Task brief: Find each line below containing the word "rewrite" and copy it.

────────────────────

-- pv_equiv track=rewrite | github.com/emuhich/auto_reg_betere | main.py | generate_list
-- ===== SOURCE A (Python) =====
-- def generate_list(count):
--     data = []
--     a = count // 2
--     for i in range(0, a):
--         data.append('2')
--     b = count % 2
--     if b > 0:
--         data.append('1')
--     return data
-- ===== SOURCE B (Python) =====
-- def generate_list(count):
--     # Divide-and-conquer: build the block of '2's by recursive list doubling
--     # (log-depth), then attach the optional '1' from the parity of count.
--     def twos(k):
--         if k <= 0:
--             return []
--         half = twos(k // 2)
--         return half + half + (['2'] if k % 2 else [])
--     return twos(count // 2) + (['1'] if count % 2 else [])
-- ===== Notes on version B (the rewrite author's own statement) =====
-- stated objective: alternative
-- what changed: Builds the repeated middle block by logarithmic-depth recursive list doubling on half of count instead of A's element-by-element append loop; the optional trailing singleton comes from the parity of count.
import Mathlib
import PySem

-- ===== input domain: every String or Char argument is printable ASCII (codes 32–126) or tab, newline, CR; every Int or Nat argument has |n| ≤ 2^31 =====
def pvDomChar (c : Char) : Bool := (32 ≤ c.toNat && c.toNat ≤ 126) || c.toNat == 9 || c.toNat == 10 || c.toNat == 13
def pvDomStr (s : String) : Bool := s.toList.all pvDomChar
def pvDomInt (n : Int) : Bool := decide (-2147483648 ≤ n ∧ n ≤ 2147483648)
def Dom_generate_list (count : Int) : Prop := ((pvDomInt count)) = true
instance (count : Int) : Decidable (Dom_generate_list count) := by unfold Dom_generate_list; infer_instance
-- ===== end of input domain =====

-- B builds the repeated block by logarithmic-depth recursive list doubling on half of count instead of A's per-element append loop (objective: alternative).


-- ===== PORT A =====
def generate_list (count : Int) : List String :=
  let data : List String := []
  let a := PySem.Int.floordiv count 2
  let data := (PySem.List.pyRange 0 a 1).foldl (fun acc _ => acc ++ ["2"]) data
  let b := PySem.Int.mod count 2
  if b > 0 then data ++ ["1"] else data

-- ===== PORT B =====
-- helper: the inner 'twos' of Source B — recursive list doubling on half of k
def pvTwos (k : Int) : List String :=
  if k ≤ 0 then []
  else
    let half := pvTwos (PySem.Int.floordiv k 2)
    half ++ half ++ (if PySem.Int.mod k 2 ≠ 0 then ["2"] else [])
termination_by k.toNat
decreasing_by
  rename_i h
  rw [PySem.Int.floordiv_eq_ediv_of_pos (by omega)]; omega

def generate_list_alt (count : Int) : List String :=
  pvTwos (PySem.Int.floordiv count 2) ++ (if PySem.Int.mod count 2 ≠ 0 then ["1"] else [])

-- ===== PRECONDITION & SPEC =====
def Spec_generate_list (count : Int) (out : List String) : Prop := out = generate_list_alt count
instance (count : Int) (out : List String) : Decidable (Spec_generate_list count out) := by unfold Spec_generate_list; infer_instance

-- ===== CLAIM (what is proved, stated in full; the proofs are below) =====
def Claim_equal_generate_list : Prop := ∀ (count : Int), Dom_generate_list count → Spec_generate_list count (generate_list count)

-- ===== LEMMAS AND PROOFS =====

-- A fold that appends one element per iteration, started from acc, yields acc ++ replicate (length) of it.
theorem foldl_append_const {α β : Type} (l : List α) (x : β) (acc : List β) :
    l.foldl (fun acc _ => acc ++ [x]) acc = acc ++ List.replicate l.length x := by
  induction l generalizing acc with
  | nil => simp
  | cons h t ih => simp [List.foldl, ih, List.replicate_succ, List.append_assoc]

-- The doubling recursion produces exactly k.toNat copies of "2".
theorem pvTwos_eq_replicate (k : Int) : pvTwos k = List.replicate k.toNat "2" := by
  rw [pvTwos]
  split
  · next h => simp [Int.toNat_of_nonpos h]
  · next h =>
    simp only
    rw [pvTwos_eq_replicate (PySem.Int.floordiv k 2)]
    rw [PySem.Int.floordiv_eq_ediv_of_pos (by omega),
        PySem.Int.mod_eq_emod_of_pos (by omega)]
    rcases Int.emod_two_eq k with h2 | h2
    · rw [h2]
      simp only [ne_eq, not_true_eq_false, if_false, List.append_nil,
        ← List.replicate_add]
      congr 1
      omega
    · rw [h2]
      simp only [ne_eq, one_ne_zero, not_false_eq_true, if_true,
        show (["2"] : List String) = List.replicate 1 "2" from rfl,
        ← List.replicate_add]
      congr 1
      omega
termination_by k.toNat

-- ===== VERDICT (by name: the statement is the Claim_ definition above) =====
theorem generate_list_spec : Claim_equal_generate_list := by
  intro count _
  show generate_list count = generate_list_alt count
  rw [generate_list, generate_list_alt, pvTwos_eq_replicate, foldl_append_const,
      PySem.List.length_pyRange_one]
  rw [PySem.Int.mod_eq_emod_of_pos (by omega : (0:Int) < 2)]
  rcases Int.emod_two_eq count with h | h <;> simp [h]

────────────────────

Final answer:
-- pv_equiv track=rewrite | github.com/emuhich/auto_reg_betere | main.py | generate_list
-- ===== Notes on version B (the rewrite author's own statement) =====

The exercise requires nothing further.